WASHINGTON — The U.S. Air Force intends to spend the $123.5 million appropriated in 2012 for a next-generation weather satellite system on studies of advanced sensor technologies and alternative constellation architectures, a service official said.
Air Force Col. Scott Larrimore, head of the weather systems directorate at Air Force Space and Missile Systems Center in Los Angeles, said the service submitted its plan for utilizing the funds to Congress April 3. Lawmakers have given no signal of opposition to the plan and the Air Force is preparing a solicitation for industry support of the design studies, he said.
Congress last year directed the Air Force to cancel plans for a program dubbed the Defense Weather Satellite System (DWSS) but provided $123.5 million for an unspecified follow-on to the service’s current generation of meteorological spacecraft. But the Air Force requested just $2 million for studies of the follow-on system in 2013, raising questions about how it would spend the 2012 appropriation.

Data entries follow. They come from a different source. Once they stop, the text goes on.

-- pv_equiv track=rewrite | github.com/wh1xdy/sakerhetssm-wargame-problem | 2026-final/crypto/money_printer/solve.py | invert_rand
-- ===== SOURCE A (Python) =====
-- def invert_rand(a):
--     def invert_shift(x):
--         result = 0
--         for i in range(0, 32, 7):
--             x_bits = (x >> i) & ((1 << 7) - 1)
--             if i >= 7:
--                 prev_bits = (result >> (i-7)) & ((1 << 7) - 1)
--             else:
--                 prev_bits = 0
--             current_bits = x_bits ^ prev_bits
--             result |= (current_bits << i)
--         return result
--     a9 = pow(9, -1, 2**32) * a % 2**32
--     a7 = invert_shift(a9)
--     a5 = pow(5, -1, 2**32) * a7 % 2**32
--
--     return a5
-- ===== SOURCE B (Python) =====
-- def invert_rand(a):
--     M = 0xffffffff
--     x = pow(9, -1, 2**32) * a % 2**32
--     # invert y = r ^ (r << 7) (mod 2^32) by fixed-point iteration:
--     # after k rounds the low 7k bits of r are correct; five rounds cover the 32 bits.
--     r = x
--     for _ in range(5):
--         r = x ^ ((r << 7) & M)
--     return pow(5, -1, 2**32) * r % 2**32
-- ===== Notes on version B (the rewrite author's own statement) =====
-- stated objective: alternative
-- what changed: invert_shift's chunk-by-chunk reconstruction (rebuilding the result 7 bits at a time from previously recovered chunks) is replaced by a five-round fixed-point iteration r = x ^ ((r << 7) & 0xffffffff) on a whole-word estimate; the modular-inverse multiplications around it are unchanged.
import Mathlib
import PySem

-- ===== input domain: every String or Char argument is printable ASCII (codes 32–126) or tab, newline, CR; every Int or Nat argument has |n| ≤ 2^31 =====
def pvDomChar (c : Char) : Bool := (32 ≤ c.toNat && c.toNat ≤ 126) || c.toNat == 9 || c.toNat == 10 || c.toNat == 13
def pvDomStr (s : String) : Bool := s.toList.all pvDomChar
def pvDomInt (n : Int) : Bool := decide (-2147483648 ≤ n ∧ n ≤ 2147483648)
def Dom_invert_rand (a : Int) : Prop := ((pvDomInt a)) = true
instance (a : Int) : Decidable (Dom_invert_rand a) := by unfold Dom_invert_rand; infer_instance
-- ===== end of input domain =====

-- B inverts y = x ^ (x << 7) by a five-round fixed-point iteration on a whole-word estimate instead
-- of A's chunk-by-chunk reconstruction (objective: alternative decomposition, same cost).

-- ===== PORT A =====
-- invert_shift: range(0, 32, 7) = [0,7,14,21,28]; the argument x = a9 is a floor-mod by a
-- positive modulus, hence ≥ 0, so carrying it as a Nat is exact for all of Python's >> << & | ^.
def pvInvertShift (x : Nat) : Nat :=
  [0, 7, 14, 21, 28].foldl (fun result i =>
    let x_bits := (x >>> i) &&& ((1 <<< 7) - 1)
    let prev_bits := if 7 ≤ i then (result >>> (i - 7)) &&& ((1 <<< 7) - 1) else 0
    let current_bits := x_bits ^^^ prev_bits
    result ||| (current_bits <<< i)) 0

-- pow(9, -1, 2**32) = 954437177 and pow(5, -1, 2**32) = 3435973837 (Python's modular inverses)
def invert_rand (a : Int) : Int :=
  let a9 := PySem.Int.mod (954437177 * a) 4294967296
  let a7 := pvInvertShift a9.toNat
  PySem.Int.mod (3435973837 * (a7 : Int)) 4294967296

-- ===== PORT B =====
-- fixed-point iteration: r = x; five times r = x ^ ((r << 7) & 0xffffffff); x ≥ 0 as above.
def pvInvertShiftIter (x : Nat) : Nat :=
  (List.range 5).foldl (fun r _ => x ^^^ ((r <<< 7) &&& 0xffffffff)) x

def invert_rand_alt (a : Int) : Int :=
  let x := PySem.Int.mod (954437177 * a) 4294967296
  let r := pvInvertShiftIter x.toNat
  PySem.Int.mod (3435973837 * (r : Int)) 4294967296

-- ===== PRECONDITION & SPEC =====
def Spec_invert_rand (a : Int) (out : Int) : Prop := out = invert_rand_alt a
instance (a : Int) (out : Int) : Decidable (Spec_invert_rand a out) := by unfold Spec_invert_rand; infer_instance

-- ===== CLAIM (what is proved, stated in full; the proofs are below) =====
def Claim_equal_invert_rand : Prop := ∀ (a : Int), Dom_invert_rand a → Spec_invert_rand a (invert_rand a)

-- ===== LEMMAS AND PROOFS =====

theorem tb_mask32 (a : Nat) (j : Nat) :
    (a &&& 4294967295).testBit j = (a.testBit j && decide (j < 32)) := by
  have h : (4294967295 : Nat) = 2 ^ 32 - 1 := by norm_num
  rw [Nat.testBit_and, h, Nat.testBit_two_pow_sub_one]

theorem tb_mask7 (a : Nat) (j : Nat) :
    (a &&& 127).testBit j = (a.testBit j && decide (j < 7)) := by
  have h : (127 : Nat) = 2 ^ 7 - 1 := by norm_num
  rw [Nat.testBit_and, h, Nat.testBit_two_pow_sub_one]

theorem tb_mod32 (a : Nat) (j : Nat) :
    (a % 4294967296).testBit j = (a.testBit j && decide (j < 32)) := by
  have h : (4294967296 : Nat) = 2 ^ 32 := by norm_num
  rw [h, Nat.testBit_mod_two_pow, Bool.and_comm]

theorem tb_lit127 (j : Nat) : Nat.testBit 127 j = decide (j < 7) := by
  have h : (127 : Nat) = 2 ^ 7 - 1 := by norm_num
  rw [h, Nat.testBit_two_pow_sub_one]

-- the heart of the equivalence: both inversions of x ^ (x << 7) agree modulo 2^32
set_option maxHeartbeats 4000000 in
theorem pvShift_key (x : Nat) (hx : x < 2 ^ 32) :
    pvInvertShift x % 4294967296 = pvInvertShiftIter x := by
  apply Nat.eq_of_testBit_eq
  intro j
  by_cases hj : j < 32
  · simp only [pvInvertShift, pvInvertShiftIter, List.foldl, List.range, List.range.loop]
    interval_cases j <;>
      · simp only [tb_mod32, tb_mask32, tb_mask7, Nat.testBit_or, Nat.testBit_xor,
          Nat.testBit_shiftLeft, Nat.testBit_shiftRight, Nat.reduceSub, Nat.reduceAdd,
          Nat.reduceShiftLeft, Nat.reduceLeDiff, Nat.reduceLT, decide_true, decide_false,
          Bool.and_true, Bool.and_false, reduceIte, ge_iff_le, Nat.zero_testBit,
          Nat.shiftRight_zero, Nat.shiftLeft_zero, Nat.zero_or, Bool.xor_false, Bool.false_xor,
          Bool.or_false, Bool.false_or, Bool.true_and, Bool.false_and]
        try simp [tb_lit127, Bool.xor_comm, Bool.xor_assoc, Bool.xor_left_comm]
  · have h32 : (2 : Nat) ^ 32 ≤ 2 ^ j := Nat.pow_le_pow_right (by norm_num) (by omega)
    have h1 : pvInvertShift x % 4294967296 < 2 ^ 32 := Nat.mod_lt _ (by norm_num)
    have h2 : pvInvertShiftIter x < 2 ^ 32 := by
      simp only [pvInvertShiftIter, List.range, List.range.loop, List.foldl]
      exact Nat.xor_lt_two_pow hx (Nat.lt_of_le_of_lt Nat.and_le_right (by norm_num))
    rw [Nat.testBit_eq_false_of_lt (Nat.lt_of_lt_of_le h1 h32),
        Nat.testBit_eq_false_of_lt (Nat.lt_of_lt_of_le h2 h32)]

-- ===== VERDICT (by name: the statement is the Claim_ definition above) =====
theorem invert_rand_spec : Claim_equal_invert_rand := by
  unfold Claim_equal_invert_rand
  intro a _
  unfold Spec_invert_rand invert_rand invert_rand_alt
  have hpos : (0 : Int) < 4294967296 := by norm_num
  simp only [PySem.Int.mod_eq_emod_of_pos hpos]
  set m : Int := (954437177 * a) % 4294967296 with hm
  have hge : 0 ≤ m := Int.emod_nonneg _ (by norm_num)
  have hlt : m < 4294967296 := Int.emod_lt_of_pos _ hpos
  have hn : m.toNat < 2 ^ 32 := by omega
  have hkey : pvInvertShift m.toNat % 4294967296 = pvInvertShiftIter m.toNat % 4294967296 := by
    rw [pvShift_key m.toNat hn]
    exact (Nat.mod_eq_of_lt (by
      have := pvShift_key m.toNat hn
      have h2 : pvInvertShiftIter m.toNat < 4294967296 := by
        rw [← this]; exact Nat.mod_lt _ (by norm_num)
      exact h2)).symm
  have hmodeq : ((pvInvertShift m.toNat : Int)) % 4294967296
      = ((pvInvertShiftIter m.toNat : Int)) % 4294967296 := by
    exact_mod_cast congrArg (fun n : Nat => (n : Int)) hkey
  calc (3435973837 * (pvInvertShift m.toNat : Int)) % 4294967296
      = (3435973837 % 4294967296 * ((pvInvertShift m.toNat : Int) % 4294967296)) % 4294967296 := by
        rw [← Int.mul_emod]
    _ = (3435973837 % 4294967296 * ((pvInvertShiftIter m.toNat : Int) % 4294967296)) % 4294967296 := by
        rw [hmodeq]
    _ = (3435973837 * (pvInvertShiftIter m.toNat : Int)) % 4294967296 := by
        rw [← Int.mul_emod]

“We are certainly very appreciative of Congress’ funding through a congressional add for the risk reduction activity for the follow-on activity,” Larrimore said in a May 23 telephone interview. “We are trying to follow the Congress’ intent of buying down the risk, investing in the most risky areas that we can envision right now of whatever that follow-on capability will be.”
Larrimore said the Air Force will examine advanced electro-optical-infrared and microwave sensor technologies for the next-generation system. The service also will take a look at alternative mission architectures including a disaggregated approach in which sensors are dispersed among several small satellite platforms rather than loaded onto larger platforms, he said.
The Air Force also wants to consider alternatives to the polar orbit that weather and mapping satellites traditionally use because of the global coverage it provides, Larrimore said. New technologies might make these alternative orbits feasible, he said.
The funding can be spent only in 2012 and 2013 so potential contractors need to understand that the activities will be “fairly severable,” Larrimore said. Thirty-nine companies attended an April 25 industry day at Space and Missile Systems Center that was held to provide information on the risk-reduction activity, he said. The service was impressed with the turnout, which included small and startup companies as well as established contractors, he said.
No constrains have been set for the follow-on program but affordability is a key factor, Larrimore said.
A requirements review for the system is concluding and the preliminary results are being coordinated within the Department of Defense, Larrimore said. The U.S. Joint Chiefs of Staff tasked the Air Force to lead the review with the help of the other services and the Pentagon’s Cost Assessment and Program Evaluation office, among other agencies, he said.
Larrimore expects the results of the review to receive approval from the Joint Requirements Oversight Council in a few weeks.
An analysis of alternatives for the follow-on program is expected to get under way around the beginning of the 2013 calendar year, Larrimore said.
The DWSS program was hatched in 2010 when the White House terminated the civil-military National Polar-orbiting Operational Environmental Satellite System, which was behind schedule and well over its planned budget. The White House directed the civilian National Oceanic and Atmospheric Administration and the Pentagon to pursue separate systems.
Congress expressed strong reservations about DWSS from the beginning, however. Industry officials say one of the problems with that system was that the satellites were too big and laden with too many sensors.
Until the next-generation system comes on line, the Air Force will continue to rely on its aging Defense Meteorological Satellite Program spacecraft for weather data. The service has two of those Lockheed Martin-built spacecraft in storage, with the first scheduled to launch in as early as October 2013 and the second to follow as needed.
Those remaining spacecraft, built under a program that dates back to the 1960s, are being refurbished.
Larrimore acknowledged that some hardware on the legacy spacecraft will be 25 years old by the time they are launched. He nonetheless expressed confidence that the satellites will “serve the nation well.”